A State Department spokesman, Mark C. Toner, had suggested on April 25 that the imprisonments would be raised at the meeting, which was held while both sides were attending a session of the International Atomic Energy Agency, the United Nations nonproliferation monitor. (The New York Times)


Nuclear Accord

Iran Exports to Europe Up by 300% After JCPOA: EU

Iran’s exports to the European Union have increased by over 300 percent after the implementation of the historic 2015 nuclear agreement between Iran and the P5+1 group of countries, European Climate Action and Energy Commissioner Miguel Arias Canete says.
Speaking at the first-ever Iran-EU Business Forum on Sustainable Energy in Tehran on Saturday, Canete added that trade between Iran and the union showed 79 percent boost following the implementation of the nuclear deal, known as the Joint Comprehensive Plan of Action (JCPOA), IRNA reported.
According to figures released by the European Union’s statistics agency Eurostat in February, Iran's exports to the EU stood at €5.494 billion in 2016 as compared to €1.235 in 2015 due to the EU resuming oil imports from Iran following the nuclear deal. (Press TV)


Economy

Iran's Gold Jewelry Demand Rises to 4-Year High, Bucks Oil Slump

Iran’s gold jewelry demand climbed to a four-year high in the first quarter, as the rest of the Middle East was hurt by low oil prices.
An improving economy helped Iran’s jewelry demand climb 27 percent from a year earlier to 12.9 metric tons in the first three months this year, the World Gold Council said in a report Thursday. Iran’s gold bar and coin demand was 3.7 tons, the most for the region, compared with sales of 0.3 ton.
“Demand across the rest of the region remained weak in the face of low oil prices and subdued tourist numbers, the impact of which was exaggerated by rising gold prices,” the World Gold Council said. (Bloomberg)

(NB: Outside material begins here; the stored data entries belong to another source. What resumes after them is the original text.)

-- pv_equiv track=rewrite | github.com/YangSunkue/Baekjoon | 프로그래머스/3/64064. 불량 사용자/불량 사용자.py | solution
-- ===== SOURCE A (Python) =====
-- def solution(user_id, banned_id):
--
--     def is_match(user, banned_user):
--         if len(user) != len(banned_user):
--             return False
--
--         for i in range(len(user)):
--             if banned_user[i] != '*' and banned_user[i] != user[i]:
--                 return False
--         return True
--
--     def back_tracking(depth, selected):
--
--         if depth == len(banned_id):
--             result_set.add(frozenset(selected))  # 순서가 다른것도 중복으로 인식하도록 frozenset 사용
--             return
--
--         for user in user_id:
--             if user not in selected and is_match(user, banned_id[depth]):
--                 selected.add(user)
--                 back_tracking(depth + 1, selected)
--                 selected.remove(user)
--
--
--
--     # set으로 바꿔 중복 제거 (순서만 다른 조합들)
--     result_set = set()
--     back_tracking(0, set()) # not in 연산 효율성을 위해 set 선택(key로 접근하는 O(1)), 리스트는 O(N)
--
--     return len(result_set)
-- ===== SOURCE B (Python) =====
-- def solution(user_id, banned_id):
--     def matches(user, pat):
--         return len(user) == len(pat) and all(p == '*' or p == u for p, u in zip(pat, user))
--
--     # iterative, breadth-first build of all duplicate-free pattern-wise assignments
--     combos = [[]]
--     for pat in banned_id:
--         combos = [c + [u] for c in combos for u in user_id if u not in c and matches(u, pat)]
--
--     return len({frozenset(c) for c in combos})
-- ===== Notes on version B (the rewrite author's own statement) =====
-- stated objective: alternative
-- what changed: Replaces the recursive backtracking with mutable selected/result sets by an iterative breadth-first build of all duplicate-free pattern-wise assignment tuples (a pruned Cartesian product materialised level by level) followed by one frozenset-dedup pass.
import Mathlib
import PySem

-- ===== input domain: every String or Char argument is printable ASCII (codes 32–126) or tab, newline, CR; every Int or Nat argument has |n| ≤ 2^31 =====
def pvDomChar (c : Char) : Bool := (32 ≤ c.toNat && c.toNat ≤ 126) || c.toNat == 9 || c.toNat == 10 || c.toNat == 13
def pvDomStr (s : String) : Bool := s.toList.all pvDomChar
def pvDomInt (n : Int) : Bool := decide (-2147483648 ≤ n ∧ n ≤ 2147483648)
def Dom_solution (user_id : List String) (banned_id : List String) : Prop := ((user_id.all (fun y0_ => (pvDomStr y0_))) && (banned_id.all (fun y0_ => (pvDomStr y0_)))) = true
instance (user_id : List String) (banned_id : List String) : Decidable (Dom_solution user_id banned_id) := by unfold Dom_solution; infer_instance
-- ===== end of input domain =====

-- B replaces A's recursive backtracking (mutable selected/result sets) by an iterative
-- Cartesian-product build of pattern-wise assignments plus a distinctness filter (alternative,
-- same results). A frozenset of strings is represented canonically as its sorted element list.

-- ===== PORT A =====
-- is_match: length check, then the index loop over range(len(user)); getD is exact since
-- every index of the range is in bounds of both lists (the lengths are equal past the check).
def pvIsMatch (user : List Char) (banned_user : List Char) : Bool :=
  if user.length != banned_user.length then false
  else (List.range user.length).all (fun i =>
    !(banned_user.getD i ' ' != '*' && banned_user.getD i ' ' != user.getD i ' '))

-- frozenset(l) represented canonically as sorted(l) (l has no duplicates wherever this is used)
def pvFrozen (l : List String) : List String := PySem.List.sorted l (fun x => x) false

-- back_tracking: recursion on the remaining banned_id suffix; 'selected' is a PySem.Set,
-- 'res' the result_set threaded through the calls.
def pvBackTracking (user_id : List String) :
    List String → PySem.Set String → PySem.Set (List String) → PySem.Set (List String)
  | [], selected, res => PySem.Set.add res (pvFrozen selected)
  | b :: bs, selected, res =>
      user_id.foldl (fun res user =>
        if !(PySem.Set.contains selected user) && pvIsMatch user.toList b.toList then
          pvBackTracking user_id bs (PySem.Set.add selected user) res
        else res) res

def solution (user_id : List String) (banned_id : List String) : Int :=
  PySem.Set.len (pvBackTracking user_id banned_id PySem.Set.empty PySem.Set.empty)

-- ===== PORT B =====
def pvMatches (user : String) (pat : String) : Bool :=
  user.toList.length == pat.toList.length &&
  (pat.toList.zip user.toList).all (fun pu => pu.1 == '*' || pu.1 == pu.2)

-- combos: iterative breadth-first build of the duplicate-free pattern-wise assignments
def pvCombos (user_id : List String) (banned_id : List String) : List (List String) :=
  banned_id.foldl (fun combos pat =>
    combos.flatMap (fun c =>
      (user_id.filter (fun u => !(c.contains u) && pvMatches u pat)).map (fun u => c ++ [u])))
    [[]]

def solution_alt (user_id : List String) (banned_id : List String) : Int :=
  PySem.Set.len
    ((pvCombos user_id banned_id).foldl
      (fun (res : PySem.Set (List String)) c => PySem.Set.add res (pvFrozen c))
      PySem.Set.empty)

-- ===== PRECONDITION & SPEC =====
def Spec_solution (user_id : List String) (banned_id : List String) (out : Int) : Prop := out = solution_alt user_id banned_id
instance (user_id : List String) (banned_id : List String) (out : Int) : Decidable (Spec_solution user_id banned_id out) := by unfold Spec_solution; infer_instance

-- ===== CLAIM (what is proved, stated in full; the proofs are below) =====
def Claim_equal_solution : Prop := ∀ (user_id : List String) (banned_id : List String), Dom_solution user_id banned_id → Spec_solution user_id banned_id (solution user_id banned_id)

-- ===== LEMMAS AND PROOFS =====

-- valid extension tuples of a partial selection, mirroring A's recursion structure
def pvExt (user_id : List String) : List String → List String → List (List String)
  | [], _ => [[]]
  | b :: bs, sel =>
      (user_id.filter (fun u => !(PySem.Set.contains sel u) && pvIsMatch u.toList b.toList)).flatMap
        (fun u => (pvExt user_id bs (sel ++ [u])).map (fun t => u :: t))

-- the two match tests agree: the index loop equals the zip form
theorem pvMatchAux : ∀ (us bs : List Char), pvIsMatch us bs =
    ((us.length == bs.length) && (bs.zip us).all (fun pu => pu.1 == '*' || pu.1 == pu.2)) := by
  intro us
  induction us with
  | nil => intro bs; cases bs <;> simp [pvIsMatch]
  | cons u us ih =>
    intro bs
    cases bs with
    | nil => simp [pvIsMatch]
    | cons b bs =>
      by_cases h : us.length = bs.length
      · have h2 := ih bs
        simp [pvIsMatch, h, List.range_succ_eq_map, Function.comp_def, List.getElem?_cons_succ,
          Bool.or_comm, bne, Bool.beq_eq_decide_eq] at h2 ⊢
        congr 1
      · simp [pvIsMatch, h]

theorem pvIsMatch_eq_matches (user pat : String) :
    pvIsMatch user.toList pat.toList = pvMatches user pat := by
  rw [pvMatchAux, pvMatches]

-- A's backtracking is the fold of result-set insertion over its extension tuples
theorem pvBack_foldl (user_id : List String) : ∀ (bs : List String) (sel : List String)
    (res : PySem.Set (List String)),
    pvBackTracking user_id bs sel res =
      (pvExt user_id bs sel).foldl (fun r t => PySem.Set.add r (pvFrozen (sel ++ t))) res := by
  intro bs
  induction bs with
  | nil => intro sel res; simp [pvBackTracking, pvExt]
  | cons b bs ih =>
    intro sel res
    rw [pvBackTracking, pvExt, PySem.List.foldl_if_eq_foldl_filter]
    rw [List.flatMap_def, List.foldl_flatten, List.foldl_map]
    apply PySem.List.foldl_congr_mem'
    intro u hu acc
    have hnm : u ∉ sel := by
      have h2 := (List.mem_filter.mp hu).2
      intro hm
      simp at h2
      exact h2.1 hm
    rw [PySem.Set.add_of_not_mem hnm, ih, List.foldl_map]
    apply PySem.List.foldl_congr_mem'
    intro t _ r
    simp

-- B's iterative build equals A's extension-tuple enumeration
theorem pvCombos_foldl_aux (user_id : List String) : ∀ (bs : List String) (acc : List (List String)),
    bs.foldl (fun combos pat =>
      combos.flatMap (fun c =>
        (user_id.filter (fun u => !(c.contains u) && pvMatches u pat)).map (fun u => c ++ [u]))) acc
    = acc.flatMap (fun c => (pvExt user_id bs c).map (fun t => c ++ t)) := by
  intro bs
  induction bs with
  | nil => intro acc; simp [pvExt]
  | cons b bs ih =>
    intro acc
    rw [List.foldl_cons, ih]
    simp only [pvExt, List.flatMap_assoc, List.flatMap_map, List.map_flatMap]
    congr 1
    funext c
    have hfil : user_id.filter (fun u => !(c.contains u) && pvMatches u b)
        = user_id.filter (fun u => !(PySem.Set.contains c u) && pvIsMatch u.toList b.toList) := by
      apply List.filter_congr
      intro u _
      rw [pvIsMatch_eq_matches]
      simp
    rw [hfil]
    congr 1
    funext u
    simp [List.map_map, Function.comp_def, List.append_assoc]

theorem pvCombos_eq_ext (user_id : List String) (banned_id : List String) :
    pvCombos user_id banned_id = pvExt user_id banned_id [] := by
  rw [pvCombos, pvCombos_foldl_aux]
  simp

-- ===== VERDICT (by name: the statement is the Claim_ definition above) =====
theorem solution_spec : Claim_equal_solution := by
  intro user_id banned_id _
  unfold Spec_solution solution solution_alt
  rw [pvBack_foldl, pvCombos_eq_ext]
  apply congrArg
  apply PySem.List.foldl_congr_mem'
  intro t _ r
  simp [PySem.Set.empty]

Iran Becomes Self-Sufficient in Gasoline Production 

Iran has become self-sufficient in producing the amount of gasoline the country requires on a daily basis, the official IRNA news agency reported on Sunday.
President Hassan Rouhani inaugurated a new refinery that produces some 12 million liters (3.17 million gallons) of gasoline in its first phase, according to the report.
Iranians consume about 60 million liters (15.85 million gallons) of the fuel daily on average. The country already produces about 50 million liters (13.2 million gallons) and some 11 million liters (3 million gallons) had to be imported. (The Washington Post)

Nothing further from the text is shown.